= Work instructions =
Find the word "htnn" in the data, then copy each line where it is found.

** Record set follows **

-- pv_equiv track=rewrite | github.com/DeveloperJose/Python-RockManX8 | src/main/python/x8_utils.py | __split_to_sentences__
-- ===== SOURCE A (Python) =====
-- def __split_to_sentences__(raw_bytes):
--     split_indices = [0]
--     split_indices.extend([idx + 1 for idx, char_byte in enumerate(raw_bytes) if char_byte == 65533])
--     split_indices.append(len(raw_bytes) + 1)
--     sentences = []
--     max_sentence_len = 0
--     for split_idx, slice_start in enumerate(split_indices):
--         if split_idx >= len(split_indices) - 1:
--             break
--         slice_end = split_indices[split_idx + 1]
--         sentence = raw_bytes[slice_start:slice_end]
--         max_sentence_len = max(max_sentence_len, len(sentence))
--         sentences.append(sentence)
--     return sentences, max_sentence_len
-- ===== SOURCE B (Python) =====
-- def __split_to_sentences__(raw_bytes):
--     sentences = []
--     max_sentence_len = 0
--     current = []
--     for char_byte in raw_bytes:
--         current.append(char_byte)
--         if char_byte == 65533:
--             sentences.append(current)
--             if len(current) > max_sentence_len:
--                 max_sentence_len = len(current)
--             current = []
--     sentences.append(current)
--     if len(current) > max_sentence_len:
--         max_sentence_len = len(current)
--     return sentences, max_sentence_len
-- ===== Notes on version B (the rewrite author's own statement) =====
-- stated objective: simpler
-- what changed: B replaces A's precomputed split-index table plus index/slice loop with a single pass that accumulates the current segment element by element and flushes it at each 65533 delimiter (and once at the end), tracking the running maximum length.
import Mathlib
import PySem

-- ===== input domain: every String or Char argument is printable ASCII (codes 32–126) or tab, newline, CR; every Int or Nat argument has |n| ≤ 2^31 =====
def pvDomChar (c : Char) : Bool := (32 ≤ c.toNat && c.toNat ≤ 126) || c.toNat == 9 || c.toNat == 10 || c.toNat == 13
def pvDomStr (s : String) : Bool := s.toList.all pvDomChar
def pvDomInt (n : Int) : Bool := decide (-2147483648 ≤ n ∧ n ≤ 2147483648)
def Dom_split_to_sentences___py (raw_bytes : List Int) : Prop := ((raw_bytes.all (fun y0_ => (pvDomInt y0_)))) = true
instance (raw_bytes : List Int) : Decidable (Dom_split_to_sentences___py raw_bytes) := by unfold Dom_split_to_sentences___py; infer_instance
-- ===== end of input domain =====

-- B replaces A's split-index table + slicing loop by a single element-accumulating pass (simpler decomposition, same return value).

-- ===== PORT A =====
-- the 'for split_idx, slice_start in enumerate(split_indices)' loop with its 'break' at the
-- last index: it processes consecutive index pairs while at least two indices remain
def aLoop (raw : List Int) : List Int → List (List Int) → Int → List (List Int) × Int
  | s :: e :: rest, sentences, m =>
      let sentence := PySem.List.slice raw (some s) (some e)
      aLoop raw (e :: rest) (sentences ++ [sentence]) (max m (sentence.length : Int))
  | _, sentences, m => (sentences, m)

def split_to_sentences___py (raw_bytes : List Int) : List (List Int) × Int :=
  let split_indices : List Int :=
    [0]
      ++ (PySem.List.enumerate raw_bytes).filterMap
          (fun p => if p.2 == 65533 then some (p.1 + 1) else none)
      ++ [(raw_bytes.length : Int) + 1]
  aLoop raw_bytes split_indices [] 0

-- ===== PORT B =====
def bLoop : List Int → List (List Int) → Int → List Int → List (List Int) × Int
  | current, sentences, m, [] =>
      (sentences ++ [current],
       if (current.length : Int) > m then (current.length : Int) else m)
  | current, sentences, m, x :: rest =>
      let current' := current ++ [x]
      if x == 65533 then
        bLoop [] (sentences ++ [current'])
          (if (current'.length : Int) > m then (current'.length : Int) else m) rest
      else
        bLoop current' sentences m rest

def split_to_sentences___py_alt (raw_bytes : List Int) : List (List Int) × Int :=
  bLoop [] [] 0 raw_bytes

-- ===== PRECONDITION & SPEC =====
def Spec_split_to_sentences___py (raw_bytes : List Int) (out : List (List Int) × Int) : Prop := out = split_to_sentences___py_alt raw_bytes
instance (raw_bytes : List Int) (out : List (List Int) × Int) : Decidable (Spec_split_to_sentences___py raw_bytes out) := by unfold Spec_split_to_sentences___py; infer_instance

-- ===== CLAIM (what is proved, stated in full; the proofs are below) =====
def Claim_equal_split_to_sentences___py : Prop := ∀ (raw_bytes : List Int), Dom_split_to_sentences___py raw_bytes → Spec_split_to_sentences___py raw_bytes (split_to_sentences___py raw_bytes)

-- ===== LEMMAS AND PROOFS =====

-- canonical split of a byte list at (and keeping) each 65533, always ending in a final (possibly empty) segment
def splitC : List Int → List (List Int)
  | [] => [[]]
  | x :: rest => if x = 65533 then [x] :: splitC rest else (splitC rest).modifyHead (x :: ·)

def segMax (ss : List (List Int)) (m : Int) : Int :=
  ss.foldl (fun a s => max a (s.length : Int)) m

def segsOf (raw : List Int) : List Int → List (List Int)
  | s :: e :: rest => PySem.List.slice raw (some s) (some e) :: segsOf raw (e :: rest)
  | _ => []

def dlist (raw : List Int) : List Int :=
  (PySem.List.enumerate raw).filterMap (fun p => if p.2 == 65533 then some (p.1 + 1) else none)

theorem segsOf_cons2 (raw : List Int) (s e : Int) (rest : List Int) :
    segsOf raw (s :: e :: rest) =
      PySem.List.slice raw (some s) (some e) :: segsOf raw (e :: rest) := rfl

theorem splitC_ne_nil (raw : List Int) : splitC raw ≠ [] := by
  cases raw with
  | nil => simp [splitC]
  | cons x rest =>
      simp only [splitC]
      split
      · simp
      · cases h : splitC rest with
        | nil => exact absurd h (splitC_ne_nil rest)
        | cons s ss => simp [List.modifyHead]

theorem segMax_cons (s : List Int) (ss : List (List Int)) (m : Int) :
    segMax (s :: ss) m = segMax ss (max m (s.length : Int)) := rfl

theorem if_gt_eq_max (a m : Int) : (if a > m then a else m) = max m a := by
  split <;> omega

theorem aLoop_eq (raw : List Int) :
    ∀ idxs acc m, aLoop raw idxs acc m = (acc ++ segsOf raw idxs, segMax (segsOf raw idxs) m)
  | [], acc, m => by simp [aLoop, segsOf, segMax]
  | [s], acc, m => by simp [aLoop, segsOf, segMax]
  | s :: e :: rest, acc, m => by
      rw [aLoop, aLoop_eq raw (e :: rest), segsOf_cons2]
      simp [segMax_cons, List.append_assoc]

theorem slice_cons_succ (x : Int) (raw : List Int) (s e : Int) (hs : 0 ≤ s) (he : 0 ≤ e) :
    PySem.List.slice (x :: raw) (some (s + 1)) (some (e + 1)) =
      PySem.List.slice raw (some s) (some e) := by
  rw [PySem.List.slice_toNat (x :: raw) (by omega) (by omega),
      PySem.List.slice_toNat raw hs he]
  rw [show (s + 1).toNat = s.toNat + 1 by omega,
      show (e + 1).toNat - (s.toNat + 1) = e.toNat - s.toNat by omega,
      List.drop_succ_cons]

theorem slice_zero_succ (x : Int) (raw : List Int) (e : Int) (he : 0 ≤ e) :
    PySem.List.slice (x :: raw) (some 0) (some (e + 1)) =
      x :: PySem.List.slice raw (some 0) (some e) := by
  rw [PySem.List.slice_toNat (x :: raw) (by omega) (by omega),
      PySem.List.slice_toNat raw (by omega) he]
  have h1 : (e + 1).toNat - (0 : Int).toNat = e.toNat + 1 := by omega
  have h2 : e.toNat - (0 : Int).toNat = e.toNat := by omega
  rw [h1, h2]
  simp

theorem slice_zero_one (x : Int) (raw : List Int) :
    PySem.List.slice (x :: raw) (some 0) (some 1) = [x] := by
  rw [PySem.List.slice_toNat (x :: raw) (by omega) (by omega)]
  rfl

theorem segsOf_shift (x : Int) (raw : List Int) :
    ∀ idxs, (∀ i ∈ idxs, (0:Int) ≤ i) →
      segsOf (x :: raw) (idxs.map (· + 1)) = segsOf raw idxs
  | [], _ => rfl
  | [s], _ => rfl
  | s :: e :: rest, h => by
      have hs : (0:Int) ≤ s := h s (by simp)
      have he : (0:Int) ≤ e := h e (by simp)
      simp only [List.map_cons, segsOf_cons2]
      rw [slice_cons_succ x raw s e hs he,
          show (e + 1) :: rest.map (· + 1) = (e :: rest).map (· + 1) by simp,
          segsOf_shift x raw (e :: rest) (fun i hi => h i (by simp at hi ⊢; tauto))]

theorem enumerate_shift (xs : List Int) :
    ∀ s : Int, PySem.List.enumerate xs (s + 1) =
      (PySem.List.enumerate xs s).map (fun p => (p.1 + 1, p.2)) := by
  induction xs with
  | nil => intro s; simp [PySem.List.enumerate_nil]
  | cons x rest ih =>
      intro s
      rw [PySem.List.enumerate_cons, PySem.List.enumerate_cons, List.map_cons]
      rw [show s + 1 + 1 = (s + 1) + 1 by ring, ih (s + 1)]

theorem dlist_cons (x : Int) (rest : List Int) :
    dlist (x :: rest) =
      (if x = 65533 then [1] else []) ++ (dlist rest).map (· + 1) := by
  unfold dlist
  rw [PySem.List.enumerate_cons, List.filterMap_cons, enumerate_shift rest 0,
      List.filterMap_map]
  have hcomp : (fun p : Int × Int => if p.2 == 65533 then some (p.1 + 1) else none) ∘
           (fun p : Int × Int => (p.1 + 1, p.2)) =
         fun p : Int × Int =>
           ((if p.2 == 65533 then some (p.1 + 1) else none).map (· + 1)) := by
    funext p
    by_cases h : p.2 = 65533 <;> simp [h]
  rw [hcomp, ← List.map_filterMap]
  by_cases h : x = 65533 <;> simp [h]

theorem dlist_nonneg (raw : List Int) : ∀ i ∈ dlist raw, (0:Int) ≤ i := by
  induction raw with
  | nil => simp [dlist, PySem.List.enumerate_nil]
  | cons x rest ih =>
      rw [dlist_cons]
      intro i hi
      simp only [List.mem_append, List.mem_map] at hi
      rcases hi with hi | ⟨j, hj, rfl⟩
      · split at hi <;> simp_all
      · have := ih j hj; omega

theorem segs_Ilist (raw : List Int) :
    segsOf raw ((0:Int) :: (dlist raw ++ [(raw.length : Int) + 1])) = splitC raw := by
  induction raw with
  | nil =>
      show segsOf [] [0, 1] = splitC []
      rw [segsOf_cons2, PySem.List.slice_toNat [] (by omega) (by omega)]
      rfl
  | cons x rest ih =>
      have hcast : ((x :: rest).length : Int) + 1 = ((rest.length : Int) + 1) + 1 := by
        simp
      have hnn : ∀ i ∈ dlist rest ++ [(rest.length : Int) + 1], (0:Int) ≤ i := by
        intro i hi
        rcases List.mem_append.mp hi with h | h
        · exact dlist_nonneg rest i h
        · simp at h; omega
      have hnn0 : ∀ i ∈ (0:Int) :: (dlist rest ++ [(rest.length : Int) + 1]), (0:Int) ≤ i := by
        intro i hi
        rcases List.mem_cons.mp hi with rfl | hi
        · omega
        · exact hnn i hi
      rw [dlist_cons, hcast]
      by_cases h : x = 65533
      · -- x is the delimiter: first segment is [x], the rest shifts by one
        have hmap : (1:Int) :: ((dlist rest).map (· + 1) ++ [(rest.length : Int) + 1 + 1]) =
            ((0:Int) :: (dlist rest ++ [(rest.length : Int) + 1])).map (· + 1) := by
          simp
        rw [show ((if x = 65533 then [1] else []) ++ (dlist rest).map (· + 1)
              ++ [(rest.length : Int) + 1 + 1])
            = (1:Int) :: ((dlist rest).map (· + 1) ++ [(rest.length : Int) + 1 + 1]) by
              simp [h]]
        rw [segsOf_cons2, slice_zero_one, hmap, segsOf_shift x rest _ hnn0, ih]
        simp [splitC, h]
      · -- x is ordinary: it is prepended to the first segment
        rw [show ((if x = 65533 then [1] else []) ++ (dlist rest).map (· + 1)
              ++ [(rest.length : Int) + 1 + 1])
            = (dlist rest ++ [(rest.length : Int) + 1]).map (· + 1) by
              simp [h]]
        rcases ht : dlist rest ++ [(rest.length : Int) + 1] with _ | ⟨e, t'⟩
        · exact absurd ht (by simp)
        · have he : (0:Int) ≤ e := hnn e (by rw [ht]; simp)
          have htnn : ∀ i ∈ e :: t', (0:Int) ≤ i := by
            intro i hi; exact hnn i (ht ▸ hi)
          rw [List.map_cons, segsOf_cons2, slice_zero_succ x rest e he,
              show (e + 1) :: t'.map (· + 1) = (e :: t').map (· + 1) by simp,
              segsOf_shift x rest (e :: t') htnn]
          have hrest : splitC rest = PySem.List.slice rest (some 0) (some e) :: segsOf rest (e :: t') := by
            rw [← ih, ht, segsOf_cons2]
          simp [splitC, h, hrest, List.modifyHead]

theorem modifyHead_nil_append (ss : List (List Int)) :
    ss.modifyHead (fun s => [] ++ s) = ss := by
  cases ss <;> simp [List.modifyHead]

theorem bLoop_eq (raw : List Int) :
    ∀ cur sentences m, bLoop cur sentences m raw =
      (sentences ++ (splitC raw).modifyHead (cur ++ ·),
       segMax ((splitC raw).modifyHead (cur ++ ·)) m) := by
  induction raw with
  | nil =>
      intro cur sentences m
      simp [bLoop, splitC, List.modifyHead, segMax, if_gt_eq_max]
  | cons x rest ih =>
      intro cur sentences m
      by_cases h : x = 65533
      · rw [show bLoop cur sentences m (x :: rest) =
            bLoop [] (sentences ++ [cur ++ [x]])
              (if ((cur ++ [x]).length : Int) > m then ((cur ++ [x]).length : Int) else m) rest by
              simp [bLoop, h]]
        rw [ih, if_gt_eq_max, modifyHead_nil_append]
        simp [splitC, h, List.modifyHead, segMax_cons, List.append_assoc]
      · rw [show bLoop cur sentences m (x :: rest) = bLoop (cur ++ [x]) sentences m rest by
              simp [bLoop, h]]
        rw [ih]
        rcases hs : splitC rest with _ | ⟨s, ss⟩
        · exact absurd hs (splitC_ne_nil rest)
        · simp [splitC, h, hs, List.modifyHead]

-- ===== VERDICT (by name: the statement is the Claim_ definition above) =====
theorem split_to_sentences___py_spec : Claim_equal_split_to_sentences___py := by
  intro raw_bytes _
  unfold Spec_split_to_sentences___py split_to_sentences___py split_to_sentences___py_alt
  rw [bLoop_eq, modifyHead_nil_append]
  show aLoop raw_bytes ((0:Int) :: (dlist raw_bytes ++ [(raw_bytes.length : Int) + 1])) [] 0 = _
  rw [aLoop_eq, segs_Ilist]
-- pv_equiv track=rewrite | github.com/ngallodev/mariadb_tuning | file_format_files/convert_parenthesized_sql_to_tab.py | parse_sql_fields
-- ===== SOURCE A (Python) =====
-- from typing import Iterator, List
--
-- def parse_sql_fields(record: str) -> List[str]:
--     fields: List[str] = []
--     field_chars: List[str] = []
--     in_string = False
--     escape = False
--     current_is_string = False
--     i = 0
--     length = len(record)
--     whitespace = {" ", "\t", "\r", "\n"}
--
--     while i < length:
--         ch = record[i]
--         if in_string:
--             if escape:
--                 if ch == "n":
--                     field_chars.append("\n")
--                 elif ch == "r":
--                     field_chars.append("\n")
--                 elif ch == "t":
--                     field_chars.append(" ")
--                 elif ch == "0":
--                     # skip NUL
--                     pass
--                 else:
--                     field_chars.append(ch)
--                 escape = False
--             elif ch == "\\":
--                 escape = True
--             elif ch == "'":
--                 if i + 1 < length and record[i + 1] == "'":
--                     field_chars.append("'")
--                     i += 1
--                 else:
--                     in_string = False
--             else:
--                 field_chars.append(ch)
--         else:
--             if ch == "'":
--                 in_string = True
--                 current_is_string = True
--             elif ch == ",":
--                 token = "".join(field_chars)
--                 fields.append(token if current_is_string else token.strip())
--                 field_chars = []
--                 current_is_string = False
--             elif ch in whitespace:
--                 # Ignore whitespace between values when not inside a string
--                 if not field_chars:
--                     pass
--                 elif current_is_string:
--                     # Ignore trailing whitespace that follows a quoted value
--                     pass
--                 else:
--                     field_chars.append(ch)
--             else:
--                 field_chars.append(ch)
--         i += 1
--
--     if in_string:
--         raise ValueError("Unterminated string literal")
--
--     token = "".join(field_chars)
--     fields.append(token if current_is_string else token.strip())
--
--     return fields
-- ===== SOURCE B (Python) =====
-- from typing import List, Tuple
--
-- _WS = {" ", "\t", "\r", "\n"}
-- _ESC = {"n": "\n", "r": "\n", "t": " ", "0": ""}
--
--
-- def _read_quoted(record: str, i: int, n: int, out: List[str]) -> int:
--     """Consume a quoted string body starting just after the opening quote;
--     return the index just past the closing quote."""
--     while i < n:
--         ch = record[i]
--         if ch == "\\":
--             if i + 1 >= n:
--                 break
--             out.append(_ESC.get(record[i + 1], record[i + 1]))
--             i += 2
--         elif ch == "'":
--             if i + 1 < n and record[i + 1] == "'":
--                 out.append("'")
--                 i += 2
--             else:
--                 return i + 1
--         else:
--             out.append(ch)
--             i += 1
--     raise ValueError("Unterminated string literal")
--
--
-- def _read_field(record: str, i: int, n: int) -> Tuple[str, int]:
--     """Read one field up to (not including) a top-level comma or end of record."""
--     out: List[str] = []
--     was_quoted = False
--     while i < n and record[i] != ",":
--         ch = record[i]
--         if ch == "'":
--             was_quoted = True
--             i = _read_quoted(record, i + 1, n, out)
--         elif ch in _WS:
--             if out and not was_quoted:
--                 out.append(ch)
--             i += 1
--         else:
--             out.append(ch)
--             i += 1
--     token = "".join(out)
--     return (token if was_quoted else token.strip()), i
--
--
-- def parse_sql_fields(record: str) -> List[str]:
--     fields: List[str] = []
--     i = 0
--     n = len(record)
--     while True:
--         field, i = _read_field(record, i, n)
--         fields.append(field)
--         if i >= n:
--             return fields
--         i += 1  # skip the comma
-- ===== Notes on version B (the rewrite author's own statement) =====
-- stated objective: alternative
-- what changed: A's single flat while-loop with five pieces of mutable state (in_string/escape/current_is_string flags plus shared accumulators) is replaced by a recursive-descent parser: a dedicated quoted-string reader, a field reader that stops at top-level commas, and an outer per-field loop.
import Mathlib
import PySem

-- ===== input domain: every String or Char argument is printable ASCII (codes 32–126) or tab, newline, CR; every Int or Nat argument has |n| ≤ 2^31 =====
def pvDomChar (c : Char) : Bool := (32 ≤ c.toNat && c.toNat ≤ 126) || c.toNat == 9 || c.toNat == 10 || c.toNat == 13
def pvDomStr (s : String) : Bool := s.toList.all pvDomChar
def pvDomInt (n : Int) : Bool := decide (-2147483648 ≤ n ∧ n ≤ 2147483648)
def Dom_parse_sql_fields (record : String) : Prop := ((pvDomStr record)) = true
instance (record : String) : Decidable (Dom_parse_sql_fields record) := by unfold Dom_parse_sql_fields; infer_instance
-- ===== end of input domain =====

** End of Record set **

= Task answer =
          have htnn : ∀ i ∈ e :: t', (0:Int) ≤ i := by
              segsOf_shift x rest (e :: t') htnn]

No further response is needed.